-- pv_equiv track=rewrite | github.com/50shades0fGraei/cyclic-cypher-compressor | core/signature_archiver.py | generate_shuffled_alphabets
-- ===== SOURCE A (Python) =====
-- def generate_shuffled_alphabets(sovereign_variables):
--     """Generate shuffled character alphabets from sovereign variables."""
--     base_alphabet = 'abcdefghijklmnopqrstuvwxyz'
--     alphabets = []
--     for i, val in enumerate(sovereign_variables):
--         chars = list(base_alphabet)
--         # Shuffle based on sovereign variable
--         for _ in range(val % 10):
--             chars = chars[1:] + chars[:1]
--         alphabets.append(''.join(chars))
--     return alphabets
-- ===== SOURCE B (Python) =====
-- def generate_shuffled_alphabets(sovereign_variables):
--     """Generate shuffled character alphabets from sovereign variables."""
--     base_alphabet = 'abcdefghijklmnopqrstuvwxyz'
--     return [base_alphabet[val % 10:] + base_alphabet[:val % 10]
--             for val in sovereign_variables]
-- ===== Notes on version B (the rewrite author's own statement) =====
-- stated objective: simpler
-- what changed: Replaces the inner loop that rotates the alphabet one character at a time (val % 10 single-step rotations) with a closed-form slice base[k:] + base[:k] where k = val % 10, inside a single comprehension.
import Mathlib
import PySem

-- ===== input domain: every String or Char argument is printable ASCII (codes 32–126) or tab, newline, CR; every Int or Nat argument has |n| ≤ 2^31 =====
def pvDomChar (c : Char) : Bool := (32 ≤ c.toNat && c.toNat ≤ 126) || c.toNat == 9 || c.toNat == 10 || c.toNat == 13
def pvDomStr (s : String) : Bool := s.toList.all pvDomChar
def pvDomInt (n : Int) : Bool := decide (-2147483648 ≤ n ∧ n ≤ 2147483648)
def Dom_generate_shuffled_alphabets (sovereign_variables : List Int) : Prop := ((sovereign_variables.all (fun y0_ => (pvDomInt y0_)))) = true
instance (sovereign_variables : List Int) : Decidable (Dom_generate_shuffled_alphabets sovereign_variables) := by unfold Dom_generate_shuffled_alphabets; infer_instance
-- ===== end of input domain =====

-- B replaces the inner one-step rotation loop with the closed-form slice base[k:] + base[:k], k = val % 10 (simpler; small constant-factor win).
-- ===== PORT A =====
-- chars[1:] + chars[:1]
def gsaRot (cs : List Char) : List Char :=
  PySem.List.slice cs (some 1) none ++ PySem.List.slice cs none (some 1)

def generate_shuffled_alphabets (sovereign_variables : List Int) : List String :=
  let base_alphabet := "abcdefghijklmnopqrstuvwxyz".toList
  (PySem.List.enumerate sovereign_variables 0).foldl
    (fun alphabets iv =>
      let chars :=
        (PySem.List.pyRange 0 (PySem.Int.mod iv.2 10) 1).foldl
          (fun cs _ => gsaRot cs) base_alphabet
      alphabets ++ [String.ofList chars]) []

-- ===== PORT B =====
def generate_shuffled_alphabets_alt (sovereign_variables : List Int) : List String :=
  let base_alphabet := "abcdefghijklmnopqrstuvwxyz".toList
  sovereign_variables.map (fun val =>
    String.ofList
      (PySem.List.slice base_alphabet (some (PySem.Int.mod val 10)) none ++
       PySem.List.slice base_alphabet none (some (PySem.Int.mod val 10))))

-- ===== PRECONDITION & SPEC =====
def Spec_generate_shuffled_alphabets (sovereign_variables : List Int) (out : List String) : Prop := out = generate_shuffled_alphabets_alt sovereign_variables
instance (sovereign_variables : List Int) (out : List String) : Decidable (Spec_generate_shuffled_alphabets sovereign_variables out) := by unfold Spec_generate_shuffled_alphabets; infer_instance

-- ===== CLAIM (what is proved, stated in full; the proofs are below) =====
def Claim_equal_generate_shuffled_alphabets : Prop := ∀ (sovereign_variables : List Int), Dom_generate_shuffled_alphabets sovereign_variables → Spec_generate_shuffled_alphabets sovereign_variables (generate_shuffled_alphabets sovereign_variables)

-- ===== LEMMAS AND PROOFS =====

-- the per-element value: ten rotation steps collapse to the slice form (m = val % 10 is one of 0..9)
theorem gsa_inner (val : Int) :
    (PySem.List.pyRange 0 (PySem.Int.mod val 10) 1).foldl
        (fun cs _ => gsaRot cs) "abcdefghijklmnopqrstuvwxyz".toList =
      PySem.List.slice "abcdefghijklmnopqrstuvwxyz".toList (some (PySem.Int.mod val 10)) none ++
      PySem.List.slice "abcdefghijklmnopqrstuvwxyz".toList none (some (PySem.Int.mod val 10)) := by
  have h0 : 0 ≤ PySem.Int.mod val 10 := PySem.Int.mod_nonneg val (by omega)
  have h1 : PySem.Int.mod val 10 < 10 := PySem.Int.mod_lt val (by omega)
  set m := PySem.Int.mod val 10 with hm
  clear_value m
  interval_cases m <;> decide

theorem gsa_fold (svs : List Int) (s : Int) (acc : List String) :
    (PySem.List.enumerate svs s).foldl
        (fun alphabets iv =>
          let chars :=
            (PySem.List.pyRange 0 (PySem.Int.mod iv.2 10) 1).foldl
              (fun cs _ => gsaRot cs) "abcdefghijklmnopqrstuvwxyz".toList
          alphabets ++ [String.ofList chars]) acc =
      acc ++ svs.map (fun val =>
        String.ofList
          (PySem.List.slice "abcdefghijklmnopqrstuvwxyz".toList (some (PySem.Int.mod val 10)) none ++
           PySem.List.slice "abcdefghijklmnopqrstuvwxyz".toList none (some (PySem.Int.mod val 10)))) := by
  induction svs generalizing s acc with
  | nil => simp [PySem.List.enumerate_nil]
  | cons x xs ih =>
      rw [PySem.List.enumerate_cons]
      simp only [List.foldl_cons, List.map_cons]
      rw [ih, gsa_inner]
      simp

-- ===== VERDICT (by name: the statement is the Claim_ definition above) =====
theorem generate_shuffled_alphabets_spec : Claim_equal_generate_shuffled_alphabets := by
  intro svs _
  show generate_shuffled_alphabets svs = generate_shuffled_alphabets_alt svs
  exact (gsa_fold svs 0 []).trans (List.nil_append _)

========================================================================

* Your task
Where a line of the entries contains the word "rewrite", count it, then state the total and nothing else.

* Solution to the exercise
2